-- pv_equiv track=rewrite | github.com/pypi-data/pypi-mirror-342 | packages/CNZ/cnz-0.1.0.tar.gz/cnz-0.1.0/src/CNZ/codeop_simpl_subex.py | eliminate_common
-- ===== SOURCE A (Python) =====
-- def eliminate_common(expr_list):
--     temp_map = {}
--     optimized = []
--     for expr in expr_list:
--         if expr in temp_map:
--             optimized.append(f"{temp_map[expr]}")
--         else:
--             t = f"T{len(temp_map)+1}"
--             temp_map[expr] = t
--             optimized.append(f"{t} = {expr}")
--     return optimized
-- ===== SOURCE B (Python) =====
-- def eliminate_common(expr_list):
--     # pass 1: assign a temp name to each distinct expression, in first-occurrence order
--     names = {}
--     for expr in expr_list:
--         if expr not in names:
--             names[expr] = f"T{len(names)+1}"
--     # pass 2: render; an expression already emitted is referenced by its name only
--     emitted = set()
--     out = []
--     for expr in expr_list:
--         name = names[expr]
--         if expr in emitted:
--             out.append(name)
--         else:
--             emitted.add(expr)
--             out.append(f"{name} = {expr}")
--     return out
-- ===== Notes on version B (the rewrite author's own statement) =====
-- stated objective: alternative
-- what changed: B replaces A's single interleaved loop by two separate passes: one builds the full expression-to-temp-name table first, then a second pass renders the output using the table and an emitted set.
import Mathlib
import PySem

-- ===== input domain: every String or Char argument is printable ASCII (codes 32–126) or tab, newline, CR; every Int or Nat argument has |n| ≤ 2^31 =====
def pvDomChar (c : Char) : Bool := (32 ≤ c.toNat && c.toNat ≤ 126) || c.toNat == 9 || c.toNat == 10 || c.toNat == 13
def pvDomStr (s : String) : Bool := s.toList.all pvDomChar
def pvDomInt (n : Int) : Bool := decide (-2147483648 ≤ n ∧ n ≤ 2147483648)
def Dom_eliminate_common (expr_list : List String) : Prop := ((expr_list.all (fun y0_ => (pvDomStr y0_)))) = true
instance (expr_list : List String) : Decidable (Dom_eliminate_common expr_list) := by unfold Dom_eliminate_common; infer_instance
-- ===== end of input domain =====

-- B builds the full expression→temp-name table in a first pass, then renders in a second pass;
-- A interleaves naming and rendering in one loop.  Return values proved equal on all inputs.

-- ===== PORT A =====
def eliminate_common (expr_list : List String) : List String :=
  (expr_list.foldl
    (fun (st : PySem.Dict String String × List String) expr =>
      match st.1.get? expr with
      | some t => (st.1, st.2 ++ [t])
      | none =>
        let t := "T" ++ PySem.Int.toStr ((st.1.size : Int) + 1)
        (st.1.insert expr t, st.2 ++ [t ++ " = " ++ expr]))
    (PySem.Dict.empty, [])).2

-- ===== PORT B =====
-- pass 1 of Source B: the naming table
def buildNames (expr_list : List String) : PySem.Dict String String :=
  expr_list.foldl
    (fun names expr =>
      if names.contains expr then names
      else names.insert expr ("T" ++ PySem.Int.toStr ((names.size : Int) + 1)))
    PySem.Dict.empty

def eliminate_common_alt (expr_list : List String) : List String :=
  let names := buildNames expr_list
  (expr_list.foldl
    (fun (st : PySem.Set String × List String) expr =>
      let name := (names.get? expr).getD ""   -- names[expr]; key always present (assigned in pass 1)
      if st.1.contains expr then (st.1, st.2 ++ [name])
      else (st.1.add expr, st.2 ++ [name ++ " = " ++ expr]))
    (PySem.Set.empty, [])).2

-- ===== PRECONDITION & SPEC =====
def Spec_eliminate_common (expr_list : List String) (out : List String) : Prop := out = eliminate_common_alt expr_list
instance (expr_list : List String) (out : List String) : Decidable (Spec_eliminate_common expr_list out) := by unfold Spec_eliminate_common; infer_instance

-- ===== CLAIM (what is proved, stated in full; the proofs are below) =====
def Claim_equal_eliminate_common : Prop := ∀ (expr_list : List String), Dom_eliminate_common expr_list → Spec_eliminate_common expr_list (eliminate_common expr_list)

-- ===== LEMMAS AND PROOFS =====

-- one step of buildNames
def bstep (names : PySem.Dict String String) (expr : String) : PySem.Dict String String :=
  if names.contains expr then names
  else names.insert expr ("T" ++ PySem.Int.toStr ((names.size : Int) + 1))

theorem buildNames_eq_foldl (l : List String) (d : PySem.Dict String String) :
    l.foldl (fun names expr =>
      if names.contains expr then names
      else names.insert expr ("T" ++ PySem.Int.toStr ((names.size : Int) + 1))) d
      = l.foldl bstep d := rfl

-- lookups already present survive the rest of pass 1
theorem get?_foldl_bstep (l : List String) (d : PySem.Dict String String) (e : String)
    (v : String) (h : d.get? e = some v) : (l.foldl bstep d).get? e = some v := by
  induction l generalizing d with
  | nil => exact h
  | cons x xs ih =>
    apply ih
    unfold bstep
    split
    · exact h
    · rename_i hc
      rcases eq_or_ne e x with rfl | hne
      · rw [PySem.Dict.contains_eq_isSome_get?, h] at hc; simp at hc
      · rw [PySem.Dict.get?_insert_of_ne _ _ hne]; exact h

theorem eliminate_common_main (names : PySem.Dict String String) :
    ∀ (rest : List String) (tm : PySem.Dict String String) (em : PySem.Set String)
      (acc : List String),
      (∀ e v, (rest.foldl bstep tm).get? e = some v → names.get? e = some v) →
      (∀ e, em.contains e = (tm.get? e).isSome) →
      (rest.foldl
        (fun (st : PySem.Dict String String × List String) expr =>
          match st.1.get? expr with
          | some t => (st.1, st.2 ++ [t])
          | none =>
            let t := "T" ++ PySem.Int.toStr ((st.1.size : Int) + 1)
            (st.1.insert expr t, st.2 ++ [t ++ " = " ++ expr])) (tm, acc)).2
      = (rest.foldl
          (fun (st : PySem.Set String × List String) expr =>
            let name := (names.get? expr).getD ""
            if st.1.contains expr then (st.1, st.2 ++ [name])
            else (st.1.add expr, st.2 ++ [name ++ " = " ++ expr])) (em, acc)).2 := by
  intro rest
  induction rest with
  | nil => intro tm em acc _ _; rfl
  | cons x xs ih =>
    intro tm em acc H hem
    simp only [List.foldl]
    rcases htm : tm.get? x with _ | t
    · -- x is fresh: both sides emit "name = expr"
      have hbx : bstep tm x = tm.insert x ("T" ++ PySem.Int.toStr ((tm.size : Int) + 1)) := by
        unfold bstep
        rw [PySem.Dict.contains_eq_isSome_get?, htm]
        simp
      have hfold : (x :: xs).foldl bstep tm = xs.foldl bstep (bstep tm x) := rfl
      have hname : names.get? x = some ("T" ++ PySem.Int.toStr ((tm.size : Int) + 1)) := by
        apply H
        rw [hfold, hbx]
        exact get?_foldl_bstep xs _ x _ (PySem.Dict.get?_insert_self tm x _)
      have hcx : em.contains x = false := by rw [hem, htm]; rfl
      simp only [hcx, hname, if_neg (Bool.false_ne_true), Option.getD_some]
      apply ih
      · intro e v hv
        apply H
        rwa [hfold, hbx]
      · intro e
        rcases eq_or_ne e x with rfl | hne
        · rw [PySem.Dict.get?_insert_self]
          simp [PySem.Set.contains, PySem.Set.add]
          split <;> simp_all
        · rw [PySem.Dict.get?_insert_of_ne _ _ hne, ← hem]
          simp only [PySem.Set.contains, PySem.Set.add]
          split
          · rfl
          · simp [hne]
    · -- x was seen: both sides emit just the name
      have hbx : bstep tm x = tm := by
        unfold bstep
        rw [PySem.Dict.contains_eq_isSome_get?, htm]
        simp
      have hfold : (x :: xs).foldl bstep tm = xs.foldl bstep tm := by
        simp [List.foldl, hbx]
      have hname : names.get? x = some t := by
        apply H
        rw [hfold]
        exact get?_foldl_bstep xs tm x t htm
      have hcx : em.contains x = true := by rw [hem, htm]; rfl
      simp only [hcx, hname, Option.getD_some]
      apply ih
      · intro e v hv; apply H; rwa [hfold]
      · exact hem

-- ===== VERDICT (by name: the statement is the Claim_ definition above) =====
theorem eliminate_common_spec : Claim_equal_eliminate_common := by
  intro expr_list _
  unfold Spec_eliminate_common eliminate_common eliminate_common_alt
  exact eliminate_common_main (buildNames expr_list) expr_list PySem.Dict.empty
    PySem.Set.empty []
    (fun e v h => by rwa [buildNames, buildNames_eq_foldl] )
    (fun e => by simp [PySem.Set.empty, PySem.Set.contains, PySem.Dict.get?_empty])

WHAT YOU SHOULD DO:
From the data above, reproduce word for word the lines running from the line with "def pvDomStr (s" to the line with "-- ===== LEMMAS", ends included.

EXERCISE RESPONSE:
def pvDomStr (s : String) : Bool := s.toList.all pvDomChar
def pvDomInt (n : Int) : Bool := decide (-2147483648 ≤ n ∧ n ≤ 2147483648)
def Dom_eliminate_common (expr_list : List String) : Prop := ((expr_list.all (fun y0_ => (pvDomStr y0_)))) = true
instance (expr_list : List String) : Decidable (Dom_eliminate_common expr_list) := by unfold Dom_eliminate_common; infer_instance
-- ===== end of input domain =====

-- B builds the full expression→temp-name table in a first pass, then renders in a second pass;
-- A interleaves naming and rendering in one loop.  Return values proved equal on all inputs.

-- ===== PORT A =====
def eliminate_common (expr_list : List String) : List String :=
  (expr_list.foldl
    (fun (st : PySem.Dict String String × List String) expr =>
      match st.1.get? expr with
      | some t => (st.1, st.2 ++ [t])
      | none =>
        let t := "T" ++ PySem.Int.toStr ((st.1.size : Int) + 1)
        (st.1.insert expr t, st.2 ++ [t ++ " = " ++ expr]))
    (PySem.Dict.empty, [])).2

-- ===== PORT B =====
-- pass 1 of Source B: the naming table
def buildNames (expr_list : List String) : PySem.Dict String String :=
  expr_list.foldl
    (fun names expr =>
      if names.contains expr then names
      else names.insert expr ("T" ++ PySem.Int.toStr ((names.size : Int) + 1)))
    PySem.Dict.empty

def eliminate_common_alt (expr_list : List String) : List String :=
  let names := buildNames expr_list
  (expr_list.foldl
    (fun (st : PySem.Set String × List String) expr =>
      let name := (names.get? expr).getD ""   -- names[expr]; key always present (assigned in pass 1)
      if st.1.contains expr then (st.1, st.2 ++ [name])
      else (st.1.add expr, st.2 ++ [name ++ " = " ++ expr]))
    (PySem.Set.empty, [])).2

-- ===== PRECONDITION & SPEC =====
def Spec_eliminate_common (expr_list : List String) (out : List String) : Prop := out = eliminate_common_alt expr_list
instance (expr_list : List String) (out : List String) : Decidable (Spec_eliminate_common expr_list out) := by unfold Spec_eliminate_common; infer_instance

-- ===== CLAIM (what is proved, stated in full; the proofs are below) =====
def Claim_equal_eliminate_common : Prop := ∀ (expr_list : List String), Dom_eliminate_common expr_list → Spec_eliminate_common expr_list (eliminate_common expr_list)

-- ===== LEMMAS AND PROOFS =====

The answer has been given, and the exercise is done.